In adopting the required rules, the commissioner must (i) consider the impact of any rules on the solvency of insurers; (ii) provide a reasonable time for insurers to remedy any unfair discrimination impact of any employed technology; and (iii) provide a means by which insurers can use external data and technology that the insurance division has found not to be unfairly discriminatory.

Questions Raised by Section 10-3-1104.9

As part of the rulemaking process, insurers may want to raise their hands to ask questions on section 10-3-1104.9. Some questions  include:

What is unfair discrimination?

In response to industry concerns regarding the definition of unfair discrimination, section 10-3-1104.9(8)(e) imposes a three-prong test:

  • The use of external data or technology has a correlation to a protected status;
  • The correlation results in a disproportionately negative outcome for such protected status; and
  • The negative outcome exceeds the reasonable correlation to the underlying insurance practice, including losses and costs for  underwriting.

To better understand this three-prong test, insurers at the stakeholder meetings should seek clarification. For example:  

  • How is the correlation between the use of the external data or technology and the protected status determined?
  • How can an insurer test for the correlation, when section 10-3-1104.9(7)(a) makes clear that insurers are not required to collect information regarding protected status from applicants or policyholders? At the NAIC Special (EX) Committee on Race and Insurance during the 2021 NAIC Summer National Meeting, Colorado Commissioner Michael Conway noted that insurers do not need to collect specific data on race to be able to test for discriminatory outcomes, and Colorado will expect insurers to do such testing.
  • How is a negative outcome on protected status determined and then quantified to determine if it exceeds a reasonable correlation?
  • What is a reasonable correlation to determine what exceeds such correlation?

What is “to the extent practicable”?

An insurer’s risk management framework will be required to be reasonably designed to determine, to the extent practicable, whether the insurer’s use of external data and technology unfairly discriminates against a protected status.

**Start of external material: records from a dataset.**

-- pv_equiv track=rewrite | github.com/Boomexs/Chinese_checkers_webapp | server/board.py | get_last_non_none_elements
-- ===== SOURCE A (Python) =====
-- def get_last_non_none_elements(arr, length):
--     result = []
--     for item in reversed(arr):
--         if item is not None:
--             result.append(item)
--         if len(result) == length:
--             break
--     return result[::-1]
-- ===== SOURCE B (Python) =====
-- def get_last_non_none_elements(arr, length):
--     filtered = [x for x in arr if x is not None]
--     return filtered[-length:] if length > 0 else filtered
-- ===== Notes on version B (the rewrite author's own statement) =====
-- stated objective: simpler
-- what changed: Replace the reversed-iteration loop with early break and final reversal by a forward filter of all non-None elements followed by a tail slice (no limit when length <= 0).
-- intended difference: When length == 0 and arr's last element is None (and arr contains some non-None element), A's 'len(result) == length' break fires before anything is collected and A returns [], although with any non-None last element it returns ALL non-None elements for length == 0; B uniformly returns all non-None elements for length <= 0, the 'no limit' reading A itself uses everywhere else. — e.g. on get_last_non_none_elements([some 1, none], 0): A returns [], B returns [1]
import Mathlib
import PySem

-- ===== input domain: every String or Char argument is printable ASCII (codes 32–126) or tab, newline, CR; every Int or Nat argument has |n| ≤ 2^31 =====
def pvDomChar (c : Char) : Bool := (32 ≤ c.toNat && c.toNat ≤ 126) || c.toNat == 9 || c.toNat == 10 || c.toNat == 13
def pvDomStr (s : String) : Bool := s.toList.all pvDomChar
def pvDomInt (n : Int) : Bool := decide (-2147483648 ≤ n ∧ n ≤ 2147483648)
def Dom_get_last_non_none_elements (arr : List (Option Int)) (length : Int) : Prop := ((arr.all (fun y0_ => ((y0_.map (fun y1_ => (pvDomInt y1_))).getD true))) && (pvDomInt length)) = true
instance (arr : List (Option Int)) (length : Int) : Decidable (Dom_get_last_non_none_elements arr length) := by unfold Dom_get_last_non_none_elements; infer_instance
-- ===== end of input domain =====

-- B replaces A's reversed loop + early break + final reversal by a forward filter and a tail
-- slice (objective: simpler); return values only, no mutation involved.

-- ===== PORT A =====
-- the 'for item in reversed(arr): … if len(result) == length: break' loop
def goA : List (Option Int) → List Int → Int → List Int
  | [], result, _ => result
  | item :: rest, result, length =>
    let result' := match item with
      | some x => result ++ [x]
      | none => result
    if (result'.length : Int) = length then result' else goA rest result' length

def get_last_non_none_elements (arr : List (Option Int)) (length : Int) : List Int :=
  (goA arr.reverse [] length).reverse

-- ===== PORT B =====
def get_last_non_none_elements_alt (arr : List (Option Int)) (length : Int) : List Int :=
  let filtered := arr.filterMap id
  if length > 0 then PySem.List.slice filtered (some (-length)) none else filtered

-- ===== PRECONDITION & SPEC =====
-- When length == 0 and arr's last element is None (and arr contains some non-None element),
-- A's break fires before anything is collected and A returns [], although with any non-None
-- last element it returns ALL non-None elements for length == 0; B uniformly returns all
-- non-None elements for length <= 0, the 'no limit' reading A itself uses everywhere else.
def D_get_last_non_none_elements (arr : List (Option Int)) (length : Int) : Prop :=
  length = 0 ∧ arr.getLast? = some none ∧ arr.any Option.isSome = true
instance (arr : List (Option Int)) (length : Int) : Decidable (D_get_last_non_none_elements arr length) := by unfold D_get_last_non_none_elements; infer_instance

def Spec_get_last_non_none_elements (arr : List (Option Int)) (length : Int) (out : List Int) : Prop := ¬ D_get_last_non_none_elements arr length → out = get_last_non_none_elements_alt arr length
instance (arr : List (Option Int)) (length : Int) (out : List Int) : Decidable (Spec_get_last_non_none_elements arr length out) := by unfold Spec_get_last_non_none_elements; infer_instance

def pvDiffWitness_get_last_non_none_elements : List (Option Int) × Int := ([some 1, none], 0)
def pvDiffWitnessOut_get_last_non_none_elements : (List Int) × (List Int) := ([], [1])

-- ===== CLAIM (what is proved, stated in full; the proofs are below) =====
def Claim_unchanged_get_last_non_none_elements : Prop := ∀ (arr : List (Option Int)) (length : Int), Dom_get_last_non_none_elements arr length → Spec_get_last_non_none_elements arr length (get_last_non_none_elements arr length)
def Claim_changed_get_last_non_none_elements : Prop := Dom_get_last_non_none_elements (pvDiffWitness_get_last_non_none_elements.1) (pvDiffWitness_get_last_non_none_elements.2) ∧ D_get_last_non_none_elements (pvDiffWitness_get_last_non_none_elements.1) (pvDiffWitness_get_last_non_none_elements.2) ∧ get_last_non_none_elements (pvDiffWitness_get_last_non_none_elements.1) (pvDiffWitness_get_last_non_none_elements.2) = pvDiffWitnessOut_get_last_non_none_elements.1 ∧ get_last_non_none_elements_alt (pvDiffWitness_get_last_non_none_elements.1) (pvDiffWitness_get_last_non_none_elements.2) = pvDiffWitnessOut_get_last_non_none_elements.2 ∧ pvDiffWitnessOut_get_last_non_none_elements.1 ≠ pvDiffWitnessOut_get_last_non_none_elements.2
def Claim_exact_get_last_non_none_elements : Prop := ∀ (arr : List (Option Int)) (length : Int), Dom_get_last_non_none_elements arr length → D_get_last_non_none_elements arr length → get_last_non_none_elements arr length ≠ get_last_non_none_elements_alt arr length

-- ===== LEMMAS AND PROOFS =====

-- once the collected result is already longer than `length`, the break never fires
theorem goA_all (l : List (Option Int)) : ∀ (res : List Int) (length : Int),
    length < (res.length : Int) → goA l res length = res ++ l.filterMap id := by
  induction l with
  | nil => intro res length _; simp [goA]
  | cons item rest ih =>
    intro res length h
    cases item with
    | none =>
      simp only [goA]
      rw [if_neg (by omega), ih res length h]
      simp
    | some x =>
      have hlen : ((res ++ [x]).length : Int) = (res.length : Int) + 1 := by
        simp
      simp only [goA]
      rw [if_neg (by omega), ih (res ++ [x]) length (by omega)]
      simp

-- with k more elements still wanted, A collects exactly the next k non-None elements
theorem goA_take (l : List (Option Int)) : ∀ (res : List Int) (k : Nat) (length : Int),
    0 < k → length = (res.length : Int) + (k : Int) →
    goA l res length = res ++ (l.filterMap id).take k := by
  induction l with
  | nil => intro res k length _ _; simp [goA]
  | cons item rest ih =>
    intro res k length hk hl
    cases item with
    | none =>
      simp only [goA]
      rw [if_neg (by omega), ih res k length hk hl]
      simp
    | some x =>
      have hlen : ((res ++ [x]).length : Int) = (res.length : Int) + 1 := by
        simp
      simp only [goA]
      by_cases h1 : k = 1
      · subst h1
        rw [if_pos (by omega)]
        simp
      · rw [if_neg (by omega),
          ih (res ++ [x]) (k - 1) length (by omega) (by rw [hlen]; omega)]
        simp only [List.filterMap_cons, id_eq, List.append_assoc, List.singleton_append]
        rw [show k = (k - 1) + 1 by omega]
        simp [List.take_succ_cons]

theorem get_last_non_none_elements_spec : Claim_unchanged_get_last_non_none_elements := by
  intro arr length _ hD
  unfold get_last_non_none_elements get_last_non_none_elements_alt
  by_cases hpos : length > 0
  · -- positive length: take length.toNat from the end
    rw [if_pos hpos]
    rw [goA_take arr.reverse [] length.toNat length (by omega) (by simp; omega)]
    rw [PySem.List.slice_some_none]
    rw [show -length = -((length.toNat : Nat) : Int) by omega,
      PySem.List.clampIdx_neg_natCast _ _ (by omega)]
    simp only [List.nil_append, List.filterMap_reverse]
    rw [List.take_reverse]
    simp
  · rw [if_neg hpos]
    rcases lt_or_eq_of_le (not_lt.mp hpos) with hneg | h0
    · -- negative length: break never fires
      rw [goA_all arr.reverse [] length (by simpa using hneg)]
      simp [List.filterMap_reverse]
    · -- length = 0
      subst h0
      rcases hrev : arr.reverse with _ | ⟨item, rest⟩
      · have : arr = [] := by simpa using congrArg List.reverse hrev
        subst this; simp [goA]
      · have hlast : arr.getLast? = some item := by
          rw [← List.head?_reverse, hrev]; rfl
        cases item with
        | none =>
          -- A breaks at once; ¬D_ forces arr to have no non-None element
          have hempty : arr.filterMap id = [] := by
            rw [List.filterMap_eq_nil_iff]
            intro a ha
            by_contra hne
            refine hD ⟨rfl, hlast, List.any_eq_true.mpr ⟨a, ha, ?_⟩⟩
            cases a with
            | none => exact (hne rfl).elim
            | some y => rfl
          have hA : goA (none :: rest) [] 0 = [] := by simp [goA]
          rw [hA, hempty]
          rfl
        | some x =>
          -- the first collected element makes the break condition 1 = 0, never true again
          have hA : goA (some x :: rest) [] 0 = [x] ++ rest.filterMap id := by
            simp only [goA]
            rw [if_neg (by simp)]
            exact goA_all rest [x] 0 (by simp)
          rw [hA]
          have hfil : arr.filterMap id = (x :: rest.filterMap id).reverse := by
            have h2 := congrArg (List.filterMap id) hrev
            simp only [List.filterMap_reverse, List.filterMap_cons] at h2
            simpa using congrArg List.reverse h2
          rw [hfil]
          simp

-- ===== VERDICT (by name: the statement is the Claim_ definition above) =====
theorem get_last_non_none_elements_changed : Claim_changed_get_last_non_none_elements := by
  unfold Claim_changed_get_last_non_none_elements; decide

theorem get_last_non_none_elements_tight : Claim_exact_get_last_non_none_elements := by
  intro arr length _ hD
  obtain ⟨h0, hlast, hany⟩ := hD
  subst h0
  have hne : arr.filterMap id ≠ [] := by
    rcases List.any_eq_true.mp hany with ⟨a, ha, hsome⟩
    rcases Option.isSome_iff_exists.mp hsome with ⟨x, hx⟩
    intro h
    have := List.filterMap_eq_nil_iff.mp h _ ha
    rw [hx] at this
    simp at this
  rcases hrev : arr.reverse with _ | ⟨item, rest⟩
  · have : arr = [] := by simpa using congrArg List.reverse hrev
    subst this; simp at hne
  · have hitem : item = none := by
      have h2 := List.head?_reverse (l := arr)
      rw [hrev, hlast] at h2
      exact Option.some_injective _ h2
    subst hitem
    unfold get_last_non_none_elements get_last_non_none_elements_alt
    rw [hrev]
    have hA : goA (none :: rest) [] 0 = [] := by
      simp [goA]
    rw [hA]
    simp only [List.reverse_nil]
    rw [if_neg (by omega : ¬ (0:Int) > 0)]
    exact fun h => hne h.symm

The terminology “to the extent practicable” was added in response to insurer concerns that they may not have the tools available to design the risk management framework. As the commissioner considers rulemaking, insurers may wish to ask whether “to the extent practicable” will take into account:

  • The size of the insurer or the amount of business for a particular type of insurance that the insurer conducts.
  • The fact that the insurer does not have the information to assess whether third-party vendor technology uses external data. And what happens if the third- party vendors refuse to share the information.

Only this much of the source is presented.